Make a verbatim copy of all the records.
========
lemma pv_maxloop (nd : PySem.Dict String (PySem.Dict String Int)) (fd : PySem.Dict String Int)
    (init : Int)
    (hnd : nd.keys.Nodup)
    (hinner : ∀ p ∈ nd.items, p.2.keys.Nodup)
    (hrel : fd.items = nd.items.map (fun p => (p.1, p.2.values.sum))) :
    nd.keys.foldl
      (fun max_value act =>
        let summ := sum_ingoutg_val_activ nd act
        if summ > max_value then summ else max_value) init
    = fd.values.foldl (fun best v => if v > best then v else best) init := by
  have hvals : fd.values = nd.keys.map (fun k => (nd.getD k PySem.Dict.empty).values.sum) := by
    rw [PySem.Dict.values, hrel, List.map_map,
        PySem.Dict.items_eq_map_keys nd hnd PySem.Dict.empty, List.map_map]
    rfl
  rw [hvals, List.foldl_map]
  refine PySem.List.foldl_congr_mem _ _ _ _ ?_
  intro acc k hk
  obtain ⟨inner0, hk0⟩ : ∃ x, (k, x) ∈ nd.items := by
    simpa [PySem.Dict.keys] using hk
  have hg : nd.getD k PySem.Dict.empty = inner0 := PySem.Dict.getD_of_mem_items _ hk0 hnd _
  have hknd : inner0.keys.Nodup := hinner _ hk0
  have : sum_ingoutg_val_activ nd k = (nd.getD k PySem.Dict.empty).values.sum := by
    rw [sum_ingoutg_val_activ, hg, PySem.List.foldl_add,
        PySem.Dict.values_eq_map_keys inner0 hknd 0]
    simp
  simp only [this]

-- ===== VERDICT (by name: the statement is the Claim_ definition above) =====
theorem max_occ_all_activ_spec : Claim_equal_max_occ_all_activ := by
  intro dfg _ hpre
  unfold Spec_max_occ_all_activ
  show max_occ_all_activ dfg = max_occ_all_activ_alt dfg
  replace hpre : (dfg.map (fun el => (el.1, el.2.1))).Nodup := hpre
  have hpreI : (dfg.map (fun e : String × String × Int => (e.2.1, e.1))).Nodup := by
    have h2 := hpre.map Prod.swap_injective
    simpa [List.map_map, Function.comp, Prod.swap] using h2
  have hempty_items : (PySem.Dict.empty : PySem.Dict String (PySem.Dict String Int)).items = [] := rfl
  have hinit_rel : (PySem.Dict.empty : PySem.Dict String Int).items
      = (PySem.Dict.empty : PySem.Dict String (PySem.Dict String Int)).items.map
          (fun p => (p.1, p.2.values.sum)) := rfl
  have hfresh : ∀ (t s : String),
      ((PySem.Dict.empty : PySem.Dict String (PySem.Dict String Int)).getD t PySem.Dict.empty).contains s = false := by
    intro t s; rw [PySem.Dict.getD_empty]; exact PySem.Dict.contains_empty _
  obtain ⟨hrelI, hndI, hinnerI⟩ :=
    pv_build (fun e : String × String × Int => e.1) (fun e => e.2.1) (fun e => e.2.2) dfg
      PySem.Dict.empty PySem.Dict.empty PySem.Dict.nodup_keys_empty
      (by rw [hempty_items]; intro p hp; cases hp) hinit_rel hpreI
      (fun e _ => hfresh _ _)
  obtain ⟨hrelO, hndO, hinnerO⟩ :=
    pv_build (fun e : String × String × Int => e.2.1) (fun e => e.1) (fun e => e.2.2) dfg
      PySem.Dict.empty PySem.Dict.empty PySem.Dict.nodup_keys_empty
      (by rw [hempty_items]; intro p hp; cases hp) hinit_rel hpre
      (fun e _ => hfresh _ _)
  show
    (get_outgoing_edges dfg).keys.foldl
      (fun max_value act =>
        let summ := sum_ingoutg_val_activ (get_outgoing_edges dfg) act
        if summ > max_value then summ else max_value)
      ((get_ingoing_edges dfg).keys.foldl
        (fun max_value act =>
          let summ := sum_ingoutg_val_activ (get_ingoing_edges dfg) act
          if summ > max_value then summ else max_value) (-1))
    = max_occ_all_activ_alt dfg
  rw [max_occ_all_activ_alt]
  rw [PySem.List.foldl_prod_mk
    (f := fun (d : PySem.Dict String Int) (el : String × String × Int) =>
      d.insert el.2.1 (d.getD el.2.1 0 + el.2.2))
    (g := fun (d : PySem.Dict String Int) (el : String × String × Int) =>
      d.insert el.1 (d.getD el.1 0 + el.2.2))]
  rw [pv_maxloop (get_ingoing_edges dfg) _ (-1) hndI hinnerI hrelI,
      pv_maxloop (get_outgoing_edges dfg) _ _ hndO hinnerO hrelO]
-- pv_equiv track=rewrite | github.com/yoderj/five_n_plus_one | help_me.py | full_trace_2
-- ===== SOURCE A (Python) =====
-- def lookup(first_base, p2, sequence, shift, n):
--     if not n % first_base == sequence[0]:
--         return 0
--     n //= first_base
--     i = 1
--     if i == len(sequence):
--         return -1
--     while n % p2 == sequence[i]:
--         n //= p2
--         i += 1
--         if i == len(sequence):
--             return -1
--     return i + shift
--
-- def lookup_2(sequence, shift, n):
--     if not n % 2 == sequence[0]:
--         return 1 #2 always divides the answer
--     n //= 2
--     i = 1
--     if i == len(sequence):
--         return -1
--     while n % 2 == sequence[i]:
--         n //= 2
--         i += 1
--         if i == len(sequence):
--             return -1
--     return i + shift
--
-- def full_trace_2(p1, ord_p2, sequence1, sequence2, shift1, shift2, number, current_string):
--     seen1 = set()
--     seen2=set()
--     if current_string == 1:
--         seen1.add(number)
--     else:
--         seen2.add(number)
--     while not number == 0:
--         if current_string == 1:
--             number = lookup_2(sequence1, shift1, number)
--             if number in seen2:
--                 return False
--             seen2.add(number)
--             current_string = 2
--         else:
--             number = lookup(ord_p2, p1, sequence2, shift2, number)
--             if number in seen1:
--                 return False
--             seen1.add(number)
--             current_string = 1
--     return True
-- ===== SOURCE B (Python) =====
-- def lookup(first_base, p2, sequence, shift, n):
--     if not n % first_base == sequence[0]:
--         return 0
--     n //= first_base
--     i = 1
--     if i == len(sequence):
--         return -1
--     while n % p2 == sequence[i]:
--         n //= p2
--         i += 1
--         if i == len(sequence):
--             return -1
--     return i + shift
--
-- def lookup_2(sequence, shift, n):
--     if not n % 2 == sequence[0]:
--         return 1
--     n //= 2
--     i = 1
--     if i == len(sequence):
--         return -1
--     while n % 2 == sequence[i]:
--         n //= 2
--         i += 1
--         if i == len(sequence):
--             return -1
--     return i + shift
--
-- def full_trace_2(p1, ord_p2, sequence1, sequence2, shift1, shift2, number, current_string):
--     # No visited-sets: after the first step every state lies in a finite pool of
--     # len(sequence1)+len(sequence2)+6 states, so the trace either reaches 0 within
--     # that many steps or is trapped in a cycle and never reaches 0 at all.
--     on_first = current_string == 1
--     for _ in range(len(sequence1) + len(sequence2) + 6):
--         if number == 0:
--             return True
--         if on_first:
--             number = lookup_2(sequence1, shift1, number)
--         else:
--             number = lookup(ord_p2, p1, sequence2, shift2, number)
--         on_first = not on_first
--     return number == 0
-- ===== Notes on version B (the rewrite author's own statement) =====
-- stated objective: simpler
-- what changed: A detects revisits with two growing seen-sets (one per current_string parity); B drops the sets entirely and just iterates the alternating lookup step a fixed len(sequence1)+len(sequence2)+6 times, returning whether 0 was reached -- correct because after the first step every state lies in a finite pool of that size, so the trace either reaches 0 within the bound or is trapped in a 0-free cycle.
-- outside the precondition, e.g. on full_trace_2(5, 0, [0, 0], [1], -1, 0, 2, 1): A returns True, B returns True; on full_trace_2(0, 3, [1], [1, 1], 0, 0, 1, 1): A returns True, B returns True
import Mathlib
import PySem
========
■ **Answer to the problem**
lemma pv_maxloop (nd : PySem.Dict String (PySem.Dict String Int)) (fd : PySem.Dict String Int)
    (init : Int)
    (hnd : nd.keys.Nodup)
    (hinner : ∀ p ∈ nd.items, p.2.keys.Nodup)
    (hrel : fd.items = nd.items.map (fun p => (p.1, p.2.values.sum))) :
    nd.keys.foldl
      (fun max_value act =>
        let summ := sum_ingoutg_val_activ nd act
        if summ > max_value then summ else max_value) init
    = fd.values.foldl (fun best v => if v > best then v else best) init := by
  have hvals : fd.values = nd.keys.map (fun k => (nd.getD k PySem.Dict.empty).values.sum) := by
    rw [PySem.Dict.values, hrel, List.map_map,
        PySem.Dict.items_eq_map_keys nd hnd PySem.Dict.empty, List.map_map]
    rfl
  rw [hvals, List.foldl_map]
  refine PySem.List.foldl_congr_mem _ _ _ _ ?_
  intro acc k hk
  obtain ⟨inner0, hk0⟩ : ∃ x, (k, x) ∈ nd.items := by
    simpa [PySem.Dict.keys] using hk
  have hg : nd.getD k PySem.Dict.empty = inner0 := PySem.Dict.getD_of_mem_items _ hk0 hnd _
  have hknd : inner0.keys.Nodup := hinner _ hk0
  have : sum_ingoutg_val_activ nd k = (nd.getD k PySem.Dict.empty).values.sum := by
    rw [sum_ingoutg_val_activ, hg, PySem.List.foldl_add,
        PySem.Dict.values_eq_map_keys inner0 hknd 0]
    simp
  simp only [this]

-- ===== VERDICT (by name: the statement is the Claim_ definition above) =====
theorem max_occ_all_activ_spec : Claim_equal_max_occ_all_activ := by
  intro dfg _ hpre
  unfold Spec_max_occ_all_activ
  show max_occ_all_activ dfg = max_occ_all_activ_alt dfg
  replace hpre : (dfg.map (fun el => (el.1, el.2.1))).Nodup := hpre
  have hpreI : (dfg.map (fun e : String × String × Int => (e.2.1, e.1))).Nodup := by
    have h2 := hpre.map Prod.swap_injective
    simpa [List.map_map, Function.comp, Prod.swap] using h2
  have hempty_items : (PySem.Dict.empty : PySem.Dict String (PySem.Dict String Int)).items = [] := rfl
  have hinit_rel : (PySem.Dict.empty : PySem.Dict String Int).items
      = (PySem.Dict.empty : PySem.Dict String (PySem.Dict String Int)).items.map
          (fun p => (p.1, p.2.values.sum)) := rfl
  have hfresh : ∀ (t s : String),
      ((PySem.Dict.empty : PySem.Dict String (PySem.Dict String Int)).getD t PySem.Dict.empty).contains s = false := by
    intro t s; rw [PySem.Dict.getD_empty]; exact PySem.Dict.contains_empty _
  obtain ⟨hrelI, hndI, hinnerI⟩ :=
    pv_build (fun e : String × String × Int => e.1) (fun e => e.2.1) (fun e => e.2.2) dfg
      PySem.Dict.empty PySem.Dict.empty PySem.Dict.nodup_keys_empty
      (by rw [hempty_items]; intro p hp; cases hp) hinit_rel hpreI
      (fun e _ => hfresh _ _)
  obtain ⟨hrelO, hndO, hinnerO⟩ :=
    pv_build (fun e : String × String × Int => e.2.1) (fun e => e.1) (fun e => e.2.2) dfg
      PySem.Dict.empty PySem.Dict.empty PySem.Dict.nodup_keys_empty
      (by rw [hempty_items]; intro p hp; cases hp) hinit_rel hpre
      (fun e _ => hfresh _ _)
  show
    (get_outgoing_edges dfg).keys.foldl
      (fun max_value act =>
        let summ := sum_ingoutg_val_activ (get_outgoing_edges dfg) act
        if summ > max_value then summ else max_value)
      ((get_ingoing_edges dfg).keys.foldl
        (fun max_value act =>
          let summ := sum_ingoutg_val_activ (get_ingoing_edges dfg) act
          if summ > max_value then summ else max_value) (-1))
    = max_occ_all_activ_alt dfg
  rw [max_occ_all_activ_alt]
  rw [PySem.List.foldl_prod_mk
    (f := fun (d : PySem.Dict String Int) (el : String × String × Int) =>
      d.insert el.2.1 (d.getD el.2.1 0 + el.2.2))
    (g := fun (d : PySem.Dict String Int) (el : String × String × Int) =>
      d.insert el.1 (d.getD el.1 0 + el.2.2))]
  rw [pv_maxloop (get_ingoing_edges dfg) _ (-1) hndI hinnerI hrelI,
      pv_maxloop (get_outgoing_edges dfg) _ _ hndO hinnerO hrelO]
-- pv_equiv track=rewrite | github.com/yoderj/five_n_plus_one | help_me.py | full_trace_2
-- ===== SOURCE A (Python) =====
-- def lookup(first_base, p2, sequence, shift, n):
--     if not n % first_base == sequence[0]:
--         return 0
--     n //= first_base
--     i = 1
--     if i == len(sequence):
--         return -1
--     while n % p2 == sequence[i]:
--         n //= p2
--         i += 1
--         if i == len(sequence):
--             return -1
--     return i + shift
--
-- def lookup_2(sequence, shift, n):
--     if not n % 2 == sequence[0]:
--         return 1 #2 always divides the answer
--     n //= 2
--     i = 1
--     if i == len(sequence):
--         return -1
--     while n % 2 == sequence[i]:
--         n //= 2
--         i += 1
--         if i == len(sequence):
--             return -1
--     return i + shift
--
-- def full_trace_2(p1, ord_p2, sequence1, sequence2, shift1, shift2, number, current_string):
--     seen1 = set()
--     seen2=set()
--     if current_string == 1:
--         seen1.add(number)
--     else:
--         seen2.add(number)
--     while not number == 0:
--         if current_string == 1:
--             number = lookup_2(sequence1, shift1, number)
--             if number in seen2:
--                 return False
--             seen2.add(number)
--             current_string = 2
--         else:
--             number = lookup(ord_p2, p1, sequence2, shift2, number)
--             if number in seen1:
--                 return False
--             seen1.add(number)
--             current_string = 1
--     return True
-- ===== SOURCE B (Python) =====
-- def lookup(first_base, p2, sequence, shift, n):
--     if not n % first_base == sequence[0]:
--         return 0
--     n //= first_base
--     i = 1
--     if i == len(sequence):
--         return -1
--     while n % p2 == sequence[i]:
--         n //= p2
--         i += 1
--         if i == len(sequence):
--             return -1
--     return i + shift
--
-- def lookup_2(sequence, shift, n):
--     if not n % 2 == sequence[0]:
--         return 1
--     n //= 2
--     i = 1
--     if i == len(sequence):
--         return -1
--     while n % 2 == sequence[i]:
--         n //= 2
--         i += 1
--         if i == len(sequence):
--             return -1
--     return i + shift
--
-- def full_trace_2(p1, ord_p2, sequence1, sequence2, shift1, shift2, number, current_string):
--     # No visited-sets: after the first step every state lies in a finite pool of
--     # len(sequence1)+len(sequence2)+6 states, so the trace either reaches 0 within
--     # that many steps or is trapped in a cycle and never reaches 0 at all.
--     on_first = current_string == 1
--     for _ in range(len(sequence1) + len(sequence2) + 6):
--         if number == 0:
--             return True
--         if on_first:
--             number = lookup_2(sequence1, shift1, number)
--         else:
--             number = lookup(ord_p2, p1, sequence2, shift2, number)
--         on_first = not on_first
--     return number == 0
-- ===== Notes on version B (the rewrite author's own statement) =====
-- stated objective: simpler
-- what changed: A detects revisits with two growing seen-sets (one per current_string parity); B drops the sets entirely and just iterates the alternating lookup step a fixed len(sequence1)+len(sequence2)+6 times, returning whether 0 was reached -- correct because after the first step every state lies in a finite pool of that size, so the trace either reaches 0 within the bound or is trapped in a 0-free cycle.
-- outside the precondition, e.g. on full_trace_2(5, 0, [0, 0], [1], -1, 0, 2, 1): A returns True, B returns True; on full_trace_2(0, 3, [1], [1, 1], 0, 0, 1, 1): A returns True, B returns True
import Mathlib
import PySem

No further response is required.